■ **Exercise brief**: Establish the number of lines below that contain the string "intro". State that number alone.

■ **Data under study**:
-- main invariant: A's running state is determined by B's running segment list
theorem pzo_main (lines : List String) (segs : List (String × List String))
    (h : ∀ line ∈ lines,
      PySem.Str.startswith (PySem.Str.strip line) "zone:" = true →
      PySem.Str.strip (((PySem.Str.splitMax? (PySem.Str.strip line) ":" 1).getD []).getD 1 "") ≠ "")
    (hn : ∀ p ∈ segs, p.1 ≠ "") :
    lines.foldl pzoStepA (pzoBuild segs, pzoLast segs)
      = (pzoBuild (lines.foldl pzoStepB segs), pzoLast (lines.foldl pzoStepB segs)) := by
  induction lines generalizing segs with
  | nil => rfl
  | cons line rest ih =>
    have hline := h line (by simp)
    have hrest : ∀ l ∈ rest,
        PySem.Str.startswith (PySem.Str.strip l) "zone:" = true →
        PySem.Str.strip (((PySem.Str.splitMax? (PySem.Str.strip l) ":" 1).getD []).getD 1 "") ≠ "" :=
      fun l hl => h l (by simp [hl])
    simp only [List.foldl_cons]
    by_cases h1 : (PySem.Str.strip line == "" || PySem.Str.strip line == "ok") = true
    · -- blank / "ok": both loops skip the line
      have eA : pzoStepA (pzoBuild segs, pzoLast segs) line = (pzoBuild segs, pzoLast segs) := by
        unfold pzoStepA; rw [if_pos h1]
      have eB : pzoStepB segs line = segs := by
        unfold pzoStepB; rw [if_pos h1]
      rw [eA, eB]; exact ih segs hrest hn
    · by_cases h2 : PySem.Str.startswith (PySem.Str.strip line) "zone:" = true
      · -- "zone:" header: open a fresh segment / fresh empty zone dict
        have eA : pzoStepA (pzoBuild segs, pzoLast segs) line
            = ((pzoBuild segs).insert
                (PySem.Str.strip (((PySem.Str.splitMax? (PySem.Str.strip line) ":" 1).getD []).getD 1 ""))
                PySem.Dict.empty,
               PySem.Str.strip (((PySem.Str.splitMax? (PySem.Str.strip line) ":" 1).getD []).getD 1 "")) := by
          unfold pzoStepA; rw [if_neg h1, if_pos h2]
        have eB : pzoStepB segs line = segs
            ++ [(PySem.Str.strip (((PySem.Str.splitMax? (PySem.Str.strip line) ":" 1).getD []).getD 1 ""), [])] := by
          unfold pzoStepB; rw [if_neg h1, if_pos h2]
        have key := ih (segs
            ++ [(PySem.Str.strip (((PySem.Str.splitMax? (PySem.Str.strip line) ":" 1).getD []).getD 1 ""), [])])
          hrest (by
            intro p hp
            rcases List.mem_append.mp hp with hp | hp
            · exact hn p hp
            · simp at hp; subst hp; exact hline h2)
        rw [pzoBuild_concat, pzoLast_concat,
          show pzoBody ([] : List String) = PySem.Dict.empty from rfl] at key
        rw [eA, eB]
        exact key
      · by_cases h3 : (!PySem.Str.isIn ":" (PySem.Str.strip line)
            && !PySem.Str.isIn "=" (PySem.Str.strip line)
            && !PySem.Str.startswith (PySem.Str.strip line) "[") = true
        · -- bare header line (no ':' and no '=', not a '[' line)
          have hne : PySem.Str.strip line ≠ "" := by
            intro hcon; rw [hcon] at h1; simp at h1
          have eA : pzoStepA (pzoBuild segs, pzoLast segs) line
              = ((pzoBuild segs).insert (PySem.Str.strip line) PySem.Dict.empty,
                 PySem.Str.strip line) := by
            unfold pzoStepA; rw [if_neg h1, if_neg h2, if_pos h3]
          have eB : pzoStepB segs line = segs ++ [(PySem.Str.strip line, [])] := by
            unfold pzoStepB; rw [if_neg h1, if_neg h2, if_pos h3]
          have key := ih (segs ++ [(PySem.Str.strip line, [])]) hrest (by
            intro p hp
            rcases List.mem_append.mp hp with hp | hp
            · exact hn p hp
            · simp at hp; subst hp; exact hne)
          rw [pzoBuild_concat, pzoLast_concat,
            show pzoBody ([] : List String) = PySem.Dict.empty from rfl] at key
          rw [eA, eB]
          exact key
        · -- body line: recorded if a segment is open and it contains ':', else dropped
          rcases List.eq_nil_or_concat segs with hnil | ⟨init, ⟨n, b⟩, hseg⟩
          · -- no open segment: both sides drop the line
            subst hnil
            have hcur : pzoLast ([] : List (String × List String)) = "" := rfl
            have eA : pzoStepA (pzoBuild [], pzoLast []) line = (pzoBuild [], pzoLast []) := by
              unfold pzoStepA
              rw [if_neg h1, if_neg h2, if_neg h3, if_neg (by simp [hcur])]
            have eB : pzoStepB [] line = [] := by
              unfold pzoStepB; rw [if_neg h1, if_neg h2, if_neg h3]; rfl
            rw [eA, eB]; exact ih [] hrest hn
          · rw [List.concat_eq_append] at hseg
            subst hseg
            have hne : n ≠ "" := hn (n, b) (by simp)
            have hcur : pzoLast (init ++ [(n, b)]) = n := pzoLast_concat init n b
            have hbuild : pzoBuild (init ++ [(n, b)]) = (pzoBuild init).insert n (pzoBody b) :=
              pzoBuild_concat init n b
            have eB : pzoStepB (init ++ [(n, b)]) line
                = init ++ [(n, b ++ [PySem.Str.strip line])] := by
              unfold pzoStepB
              rw [if_neg h1, if_neg h2, if_neg h3]
              rw [show (init ++ [(n, b)]).getLast? = some (n, b) from by simp]
              rw [show (init ++ [(n, b)]).dropLast = init from by simp]
            have hbody : pzoBody (b ++ [PySem.Str.strip line])
                = if PySem.Str.isIn ":" (PySem.Str.strip line) = true then
                    (pzoBody b).insert
                      (PySem.Str.strip
                        (((PySem.Str.splitMax? (PySem.Str.strip line) ":" 1).getD []).getD 0 ""))
                      (PySem.Str.strip
                        (((PySem.Str.splitMax? (PySem.Str.strip line) ":" 1).getD []).getD 1 ""))
                  else pzoBody b := by
              simp only [pzoBody, List.foldl_append, List.foldl_cons, List.foldl_nil]
            have hnseg : ∀ p ∈ init ++ [(n, b ++ [PySem.Str.strip line])], p.1 ≠ "" := by
              intro p hp
              rcases List.mem_append.mp hp with hp | hp
              · exact hn p (by simp [hp])
              · simp at hp; subst hp; exact hne
            by_cases h4 : PySem.Str.isIn ":" (PySem.Str.strip line) = true
            · -- recorded key:value line
              have eA : pzoStepA (pzoBuild (init ++ [(n, b)]), pzoLast (init ++ [(n, b)])) line
                  = ((pzoBuild init).insert n
                      ((pzoBody b).insert
                        (PySem.Str.strip
                          (((PySem.Str.splitMax? (PySem.Str.strip line) ":" 1).getD []).getD 0 ""))
                        (PySem.Str.strip
                          (((PySem.Str.splitMax? (PySem.Str.strip line) ":" 1).getD []).getD 1 ""))),
                     n) := by
                unfold pzoStepA
                rw [if_neg h1, if_neg h2, if_neg h3, hcur, hbuild,
                  if_pos (show (n != "" && PySem.Str.isIn ":" (PySem.Str.strip line)) = true
                    from by rw [Bool.and_eq_true]; exact ⟨bne_iff_ne.mpr hne, h4⟩)]
                simp only [PySem.Dict.modify]
                rw [PySem.Dict.getD_insert_self, PySem.Dict.insert_insert_self]
              have key := ih (init ++ [(n, b ++ [PySem.Str.strip line])]) hrest hnseg
              rw [pzoBuild_concat, pzoLast_concat, hbody, if_pos h4] at key
              rw [eA, eB]
              exact key
            · -- line without ':': A drops it, B appends it but pass 2 filters it out
              have eA : pzoStepA (pzoBuild (init ++ [(n, b)]), pzoLast (init ++ [(n, b)])) line
                  = (pzoBuild (init ++ [(n, b)]), pzoLast (init ++ [(n, b)])) := by
                unfold pzoStepA
                rw [if_neg h1, if_neg h2, if_neg h3,
                  if_neg (fun hc => h4 (by
                    rw [Bool.and_eq_true] at hc
                    exact hc.2))]
              have key := ih (init ++ [(n, b ++ [PySem.Str.strip line])]) hrest hnseg
              rw [pzoBuild_concat, pzoLast_concat, hbody, if_neg h4] at key
              rw [eA, eB, hcur, hbuild]
              exact key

■ **Reply to the task**: 4